Still, for all it's uneasiness, the film is worth seeing, even if in my book it's not worth loving. The action, well directed by Matthew Vaughn, delivers, and it scores based on Moretz's sassy performance alone. She's a dynamo. Viewers who've seen 500 Days of Summer will recognize her as Joseph Gordon-Levitt's younger sister. GRADE: B+
Hot Tub Time Machine: I grew up in the 1980s, but I hold very little nostalgia for the decade, which to me reeks of artificiality and bad taste. Still, I understand that for some people, those things are part of the decade's appeal, and Hot Tub Time Machine captures that well. As far as "Let's get drunk and party" movies go, this one is actually pretty funny and clever. It's just naive enough to think that Motley Crue's "Home Sweet Home" is a really great song, and it's just self-aware enough to make us realize how silly some people were in the 80s for thinking Poison was a really great band. More than anything else, the cast, including John Cusack, Craig Robinson and Clark Duke (Pictured) , put this one over, and the script actually has a brain in its head, even if it's a little sloshed. GRADE: B
Diary of a Wimpy Kid: This movie, to me, seems a textbook (diary?) example of something that probably works great in print, but less well on the screen. The books are wildly popular, and the movie seemed to capture some sense of them with its clever bits of animation. On the whole, though, this just seems like a garden variety Nickelodeon type movie. It would have been much better had it not kept undercutting its own good ideas with standard-issue gross-out gags. Moretz is fun but doesn't have enough to do playing the older classmate who is the boys' first inkling that girls might actually be kinda cool. GRADE: B-
The Runaways: And here is episode two of Precocious Young Actors: Exploitation or no? In this movie's case, yes, but that's the whole point. The Runaways were Exhibit A of exploitation. That's their story. As this rock biopic tells it, one of their manager Kim Fowley's first reactions upon seeing 15-year-old singer Cherrie Cure was "Yeah! Jail Fuckin' bait!"

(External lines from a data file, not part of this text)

-- pv_equiv track=rewrite | github.com/kazuhiko1979/edabit | recursion/上級_データ構造入門_キュー_課題_括弧チェック.py | diceStreakGamble
-- ===== SOURCE A (Python) =====
-- def make_score(player):
--
--     if player == []:
--         return [0, []]
--     results = [player[0]]
--
--     if len(player) == 1:
--         return [4, results]
--     for i in range(1, len(player)):
--         while results != [] and player[i-1] > player[i]:
--             results.pop()
--         results.append(player[i])
--     return [len(results) * 4, results]
--
-- def diceStreakGamble(player1, player2, player3, player4):
--
--
--     scores = [make_score(player1), make_score(player2), make_score(player3), make_score(player4)]
--
--     max_score = 0
--     max_id = 0
--     for i, score in enumerate(scores):
--         if max_score < score[0]:
--             max_score = score[0]
--             max_id = i
--     return "Winner: Player " + str(max_id + 1) + " won $" + str(max_score) \
--            + " by rolling " + str(scores[max_id][1]).replace(" ", "")
-- ===== SOURCE B (Python) =====
-- def make_score(player):
--     if not player:
--         return [0, []]
--     k = 0
--     for i in range(1, len(player)):
--         if player[i - 1] > player[i]:
--             k = i
--     results = player[k:]
--     return [len(results) * 4, results]
--
--
-- def diceStreakGamble(player1, player2, player3, player4):
--     scores = [make_score(player1), make_score(player2), make_score(player3), make_score(player4)]
--     max_id, best = max(enumerate(scores), key=lambda t: t[1][0])
--     return ("Winner: Player " + str(max_id + 1) + " won $" + str(best[0])
--             + " by rolling [" + ",".join(str(x) for x in best[1]) + "]")
-- ===== Notes on version B (the rewrite author's own statement) =====
-- stated objective: simpler
-- what changed: make_score's stack simulation (pop-all then append per element) is replaced by a single scan that records the index of the last strict descent and slices the tail off once, and the hand-written winner loop is replaced by max over enumerate keyed on the score (first maximum wins, matching A's strict-< update).
import Mathlib
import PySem

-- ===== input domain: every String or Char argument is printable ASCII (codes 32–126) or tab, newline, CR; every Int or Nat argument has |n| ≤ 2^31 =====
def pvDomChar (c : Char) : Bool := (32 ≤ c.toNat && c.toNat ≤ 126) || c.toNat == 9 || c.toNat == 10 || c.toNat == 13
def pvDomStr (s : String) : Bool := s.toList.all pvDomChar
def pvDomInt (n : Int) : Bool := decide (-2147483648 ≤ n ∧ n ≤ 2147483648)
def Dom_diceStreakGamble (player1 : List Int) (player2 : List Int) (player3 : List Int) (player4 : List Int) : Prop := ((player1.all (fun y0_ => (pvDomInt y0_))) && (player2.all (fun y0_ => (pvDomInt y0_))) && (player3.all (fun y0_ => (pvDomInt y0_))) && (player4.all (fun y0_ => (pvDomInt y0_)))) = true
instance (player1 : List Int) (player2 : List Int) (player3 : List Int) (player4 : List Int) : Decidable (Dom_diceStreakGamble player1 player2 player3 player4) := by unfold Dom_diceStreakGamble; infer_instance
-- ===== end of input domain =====

-- B replaces A's stack simulation in make_score by locating the last strict descent and slicing,
-- and replaces the hand-written winner loop by max over enumerate (objective: simpler; same behaviour).

-- ===== PORT A =====

-- inner `while results != [] and player[i-1] > player[i]: results.pop()` (the comparison is loop-invariant)
def pvPopLoop (cond : Bool) (rs : List Int) : List Int :=
  if rs ≠ [] ∧ cond then pvPopLoop cond rs.dropLast else rs
termination_by rs.length
decreasing_by
  rename_i h
  have hne : rs ≠ [] := h.1
  have hlen : rs.length ≠ 0 := fun h0 => hne (List.eq_nil_of_length_eq_zero h0)
  simp [List.length_dropLast]
  omega

def pvMakeScore (player : List Int) : Int × List Int :=
  if player = [] then (0, [])
  else
    let results := [PySem.List.pyGetD player 0 0]
    if player.length = 1 then (4, results)
    else
      let results := (PySem.List.pyRange 1 (player.length : Int)).foldl
        (fun rs i =>
          pvPopLoop (decide (PySem.List.pyGetD player (i - 1) 0 > PySem.List.pyGetD player i 0)) rs
            ++ [PySem.List.pyGetD player i 0])
        results
      ((results.length : Int) * 4, results)

-- `str(list_of_ints).replace(" ", "")` ported by hand as its exact composite effect:
-- str(int) contains no space, so the only spaces removed are the ", " separators.
def pvRenderRollsA (rolls : List Int) : String :=
  "[" ++ PySem.Str.join "," (rolls.map PySem.Int.toStr) ++ "]"

def diceStreakGamble (player1 : List Int) (player2 : List Int) (player3 : List Int) (player4 : List Int) : String :=
  let scores := [pvMakeScore player1, pvMakeScore player2, pvMakeScore player3, pvMakeScore player4]
  let st := (PySem.List.enumerate scores 0).foldl
    (fun (st : Int × Int) p => if st.1 < p.2.1 then (p.2.1, p.1) else st) (0, 0)
  "Winner: Player " ++ PySem.Int.toStr (st.2 + 1) ++ " won $" ++ PySem.Int.toStr st.1
    ++ " by rolling " ++ pvRenderRollsA (PySem.List.pyGetD scores st.2 (0, [])).2

-- ===== PORT B =====

def pvMakeScoreAlt (player : List Int) : Int × List Int :=
  if player = [] then (0, [])
  else
    let k := (PySem.List.pyRange 1 (player.length : Int)).foldl
      (fun k i =>
        if PySem.List.pyGetD player (i - 1) 0 > PySem.List.pyGetD player i 0 then i else k) 0
    let results := PySem.List.slice player (some k) none
    ((results.length : Int) * 4, results)

def diceStreakGamble_alt (player1 : List Int) (player2 : List Int) (player3 : List Int) (player4 : List Int) : String :=
  let scores := [pvMakeScoreAlt player1, pvMakeScoreAlt player2, pvMakeScoreAlt player3, pvMakeScoreAlt player4]
  match PySem.List.max? (PySem.List.enumerate scores 0) (fun t => t.2.1) with
  | some (maxId, best) =>
      "Winner: Player " ++ PySem.Int.toStr (maxId + 1) ++ " won $" ++ PySem.Int.toStr best.1
        ++ " by rolling [" ++ PySem.Str.join "," (best.2.map PySem.Int.toStr) ++ "]"
  | none => ""   -- unreachable: `scores` has four elements

-- ===== PRECONDITION & SPEC =====
def Spec_diceStreakGamble (player1 : List Int) (player2 : List Int) (player3 : List Int) (player4 : List Int) (out : String) : Prop := out = diceStreakGamble_alt player1 player2 player3 player4
instance (player1 : List Int) (player2 : List Int) (player3 : List Int) (player4 : List Int) (out : String) : Decidable (Spec_diceStreakGamble player1 player2 player3 player4 out) := by unfold Spec_diceStreakGamble; infer_instance

-- ===== CLAIM (what is proved, stated in full; the proofs are below) =====
def Claim_equal_diceStreakGamble : Prop := ∀ (player1 : List Int) (player2 : List Int) (player3 : List Int) (player4 : List Int), Dom_diceStreakGamble player1 player2 player3 player4 → Spec_diceStreakGamble player1 player2 player3 player4 (diceStreakGamble player1 player2 player3 player4)

-- ===== LEMMAS AND PROOFS =====

theorem pvPopLoop_true (rs : List Int) : pvPopLoop true rs = [] := by
  induction rs using List.reverseRecOn with
  | nil => rw [pvPopLoop]; simp
  | append_singleton l a ih => rw [pvPopLoop]; simpa using ih

theorem pvPopLoop_false (rs : List Int) : pvPopLoop false rs = rs := by
  rw [pvPopLoop]; simp

-- joint invariant of A's stack fold and B's last-descent fold over range(1, m)
theorem pv_folds_inv (player : List Int) (m : Nat) (h1 : 1 ≤ m) (h2 : m ≤ player.length) :
    ∃ k : Nat, (k : Int) < m ∧
      ((PySem.List.pyRange 1 (m : Int)).foldl
        (fun k i =>
          if PySem.List.pyGetD player (i - 1) 0 > PySem.List.pyGetD player i 0 then i else k) 0
        = (k : Int)) ∧
      ((PySem.List.pyRange 1 (m : Int)).foldl
        (fun rs i =>
          pvPopLoop (decide (PySem.List.pyGetD player (i - 1) 0 > PySem.List.pyGetD player i 0)) rs
            ++ [PySem.List.pyGetD player i 0])
        [PySem.List.pyGetD player 0 0]
        = (player.drop k).take (m - k)) := by
  induction m, h1 using Nat.le_induction with
  | base =>
      obtain ⟨a, t, rfl⟩ : ∃ a t, player = a :: t := by
        cases player with
        | nil => simp at h2
        | cons a t => exact ⟨a, t, rfl⟩
      refine ⟨0, by norm_num, ?_, ?_⟩
      · rw [PySem.List.pyRange_one_eq_nil (by norm_num)]; rfl
      · rw [PySem.List.pyRange_one_eq_nil (by norm_num)]
        simp [PySem.List.pyGetD]
  | succ m hm ih =>
      obtain ⟨k, hk, hfoldK, hfoldR⟩ := ih (by omega)
      have hcast : ((m + 1 : Nat) : Int) = (m : Int) + 1 := by push_cast; ring
      have hsplit := PySem.List.pyRange_one_succ_right (a := 1) (b := (m : Int)) (by exact_mod_cast hm)
      have hmlt : m < player.length := by omega
      have hgm : PySem.List.pyGetD player (m : Int) 0 = player[m] :=
        PySem.List.pyGetD_eq_getElem player 0 (by positivity) (by exact_mod_cast hmlt)
      by_cases hc : PySem.List.pyGetD player ((m : Int) - 1) 0 > PySem.List.pyGetD player (m : Int) 0
      · refine ⟨m, by push_cast; omega, ?_, ?_⟩
        · rw [hcast, hsplit, List.foldl_append, hfoldK, List.foldl_cons, List.foldl_nil, if_pos hc]
        · rw [hcast, hsplit, List.foldl_append, hfoldR, List.foldl_cons, List.foldl_nil,
            decide_eq_true hc, pvPopLoop_true, hgm]
          have hget : (List.drop m player)[0]? = some player[m] := by
            rw [List.getElem?_drop]; simp [List.getElem?_eq_getElem hmlt]
          have hsub : m + 1 - m = 0 + 1 := by omega
          rw [hsub, List.take_add_one, hget]
          simp
      · refine ⟨k, by push_cast at hk ⊢; omega, ?_, ?_⟩
        · rw [hcast, hsplit, List.foldl_append, hfoldK, List.foldl_cons, List.foldl_nil, if_neg hc]
        · rw [hcast, hsplit, List.foldl_append, hfoldR, List.foldl_cons, List.foldl_nil,
            decide_eq_false hc, pvPopLoop_false, hgm]
          have hkm : k ≤ m := by exact_mod_cast hk.le
          have h1 : m + 1 - k = (m - k) + 1 := by omega
          rw [h1, List.take_add_one, List.getElem?_drop]
          have h2' : k + (m - k) = m := by omega
          rw [h2', List.getElem?_eq_getElem hmlt]
          simp

theorem pvMakeScore_eq (player : List Int) : pvMakeScore player = pvMakeScoreAlt player := by
  unfold pvMakeScore pvMakeScoreAlt
  by_cases hnil : player = []
  · simp [hnil]
  · have hlen : 1 ≤ player.length := by
      cases player with
      | nil => exact absurd rfl hnil
      | cons a t => simp
    rw [if_neg hnil, if_neg hnil]
    by_cases h1 : player.length = 1
    · obtain ⟨a, rfl⟩ : ∃ a, player = [a] := by
        cases player with
        | nil => exact absurd rfl hnil
        | cons a t =>
          cases t with
          | nil => exact ⟨a, rfl⟩
          | cons b u => simp at h1
      rw [if_pos h1]
      have hget : PySem.List.pyGetD [a] 0 0 = a :=
        PySem.List.pyGetD_eq_getElem [a] 0 (le_refl 0) (by norm_num)
      simp [hget, PySem.List.pyRange_one_eq_nil, PySem.List.slice_from]
    · rw [if_neg h1]
      obtain ⟨k, hk, hK, hR⟩ := pv_folds_inv player player.length hlen le_rfl
      have htk : (player.drop k).take (player.length - k) = player.drop k :=
        List.take_of_length_le (by rw [List.length_drop])
      simp only [hK, hR, PySem.List.slice_from _ (Int.natCast_nonneg k), Int.toNat_natCast, htk]

theorem pv_winner_eq (s1 s2 s3 s4 : Int × List Int)
    (h1 : 0 ≤ s1.1) :
    (let scores := [s1, s2, s3, s4]
     let st := (PySem.List.enumerate scores 0).foldl
       (fun (st : Int × Int) p => if st.1 < p.2.1 then (p.2.1, p.1) else st) (0, 0)
     "Winner: Player " ++ PySem.Int.toStr (st.2 + 1) ++ " won $" ++ PySem.Int.toStr st.1
       ++ " by rolling " ++ pvRenderRollsA (PySem.List.pyGetD scores st.2 (0, [])).2)
    = (let scores := [s1, s2, s3, s4]
       match PySem.List.max? (PySem.List.enumerate scores 0) (fun t => t.2.1) with
       | some (maxId, best) =>
           "Winner: Player " ++ PySem.Int.toStr (maxId + 1) ++ " won $" ++ PySem.Int.toStr best.1
             ++ " by rolling [" ++ PySem.Str.join "," (best.2.map PySem.Int.toStr) ++ "]"
       | none => "") := by
  have hbr : ∀ z : String, " by rolling " ++ ("[" ++ z) = " by rolling [" ++ z := by
    intro z; rw [← String.append_assoc]; rfl
  have hs1 : (if (0 : Int) < s1.1 then (s1.1, (0 : Int)) else ((0 : Int), (0 : Int))) = (s1.1, 0) := by
    rcases lt_or_eq_of_le h1 with h | h
    · rw [if_pos h]
    · rw [if_neg (by omega), ← h]
  simp only [PySem.List.enumerate_cons, PySem.List.enumerate_nil, PySem.List.max?,
    List.foldl_cons, List.foldl_nil, hs1]
  norm_num
  split_ifs <;>
    simp_all [pvRenderRollsA, PySem.List.pyGetD, String.append_assoc]
  all_goals (repeat' (first | omega | rfl | (split_ifs <;> (try simp_all))))

theorem pvMakeScoreAlt_nonneg (player : List Int) : 0 ≤ (pvMakeScoreAlt player).1 := by
  unfold pvMakeScoreAlt
  split_ifs <;> simp

-- ===== VERDICT (by name: the statement is the Claim_ definition above) =====
theorem diceStreakGamble_spec : Claim_equal_diceStreakGamble := by
  intro p1 p2 p3 p4 _
  unfold Spec_diceStreakGamble diceStreakGamble diceStreakGamble_alt
  simp only [pvMakeScore_eq]
  exact pv_winner_eq _ _ _ _ (pvMakeScoreAlt_nonneg p1)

Dakota Fanning completely throw herself into the role of Curie. Fanning's maturity and skill as an actor have always belied her young age, but now that she's not "the cute kid" anymore, it's startling to see her dry-hump the stage during a school talent show scene. She's not only talented, she's fearless.
On the whole, the movie's a fairly standard tale of rags to riches to rags (at least for Curie) but the performances are what sell it. Kristen Stewart is well cast as Joan Jett, Michael Shannon again proves himself a scene stealer with his flashy turn as Fowley, and whenever Fanning is on the screen, The Runways sprints. GRADE: B+
The White Ribbon: Now here's a funny thing. This is undoubtedly the deepest movie of the lot, and is the one that will get about as much space as Diary of a Wimpy Kid. I know that's incongruous, but there's a good reason for that: This is a movie that I can't absorb, and thus can't throughly review in one pass. For now, suffice it to say it's beautifully shot in black and white, and very well directed by Michael Haneke. Its burn is perhaps a bit too slow, but as a tale of the dawn of World War I, it chillingly points to the shape of things to come. GRADE: A-
1 comment:
I really enjoyed Hot Tub Time Machine. Cusack was phenomenal--I loved the sort of Lloyd Dobbler trench coat he was wearing in the latter half of the movie. :)
I also think this was a breakout film for both Rob Corddry and Clark Duke.
I may see Kick-Ass. I am just not convinced it will be nearly as fun now as I was hoping it would be.